Forward Looking Information
The part of this Quarterly Report on Form 10-Q captioned Managements Discussion and Analysis of Financial Condition and Results of Operations contains certain forward-looking statements, which involve risks and uncertainties. Forward-looking statements include, without limitation, statements as to our future operating results, future economic conditions and expectations or plans relating to the implementation or realization of our strategic goals. These statements are based on current expectations, estimates and projections about the industries in which we operate, and the beliefs and assumptions made by management. Readers should refer to the discussions under Forward Looking Information and Risk Factors contained in our Annual Report on Form 10-K for the fiscal year ended August 31, 2010 concerning certain factors that could cause our actual results to differ materially from the results anticipated in such forward-looking statements. These discussions and risk factors are hereby incorporated by reference into this Quarterly Report.

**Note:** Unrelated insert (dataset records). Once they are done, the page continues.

theorem pvBitsOf_zero : pvBitsOf 0 = List.replicate 128 '0' := by decide

theorem pvBitsOf_set (bm : Nat) (k : Nat) (hk : k < 128) :
    (pvBitsOf bm).set k '1' = pvBitsOf (bm ||| (1 <<< (127 - k))) := by
  have hlen : ((pvBitsOf bm).set k '1').length = (pvBitsOf (bm ||| (1 <<< (127 - k)))).length := by
    simp [pvBitsOf]
  apply List.ext_getElem hlen
  intro j h1 h2
  have hj : j < 128 := by
    simpa [pvBitsOf] using h2
  simp only [pvBitsOf, List.getElem_set, List.getElem_map, List.getElem_range,
    Nat.one_shiftLeft, Nat.testBit_or, Nat.testBit_two_pow]
  by_cases hkj : k = j
  · subst hkj; simp
  · have : ¬ (127 - k = 127 - j) := by omega
    simp [hkj, this]

theorem pvStep_eq (bm : Nat) (f : String) : pvSetBit (pvBitsOf bm) f = pvBitsOf (pvOrBit bm f) := by
  unfold pvSetBit pvOrBit
  split
  · cases PySem.Int.ofChars? (PySem.List.slice f.toList (some 2) none) with
    | none => rfl
    | some v =>
      simp only []
      split
      · next hv =>
        exact pvBitsOf_set bm (v - 1).toNat (by omega)
      · rfl
  · rfl

theorem pvLoop_eq (fields : List String) (bm : Nat) :
    fields.foldl pvSetBit (pvBitsOf bm) = pvBitsOf (fields.foldl pvOrBit bm) := by
  induction fields generalizing bm with
  | nil => rfl
  | cons f rest ih => simp only [List.foldl_cons, pvStep_eq, ih]

theorem pvOrBit_lt (bm : Nat) (f : String) (h : bm < 2 ^ 128) : pvOrBit bm f < 2 ^ 128 := by
  unfold pvOrBit
  split
  · cases PySem.Int.ofChars? (PySem.List.slice f.toList (some 2) none) with
    | none => exact h
    | some v =>
      simp only []
      split
      · exact Nat.or_lt_two_pow h (by
          rw [Nat.one_shiftLeft]
          exact pow_lt_pow_right₀ (by omega) (by omega))
      · exact h
  · exact h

Item 3 - Quantitative and Qualitative Disclosures about Market Risk
We limit the amount of credit exposure to any one issuer. As of May 31, 2011, other than our restricted investments (which are restricted for use in a nonqualified retirement savings plan for certain key employees and directors), all of our funds were either in demand deposit accounts or investment instruments that meet high credit quality standards such as money market funds, government securities, or commercial paper.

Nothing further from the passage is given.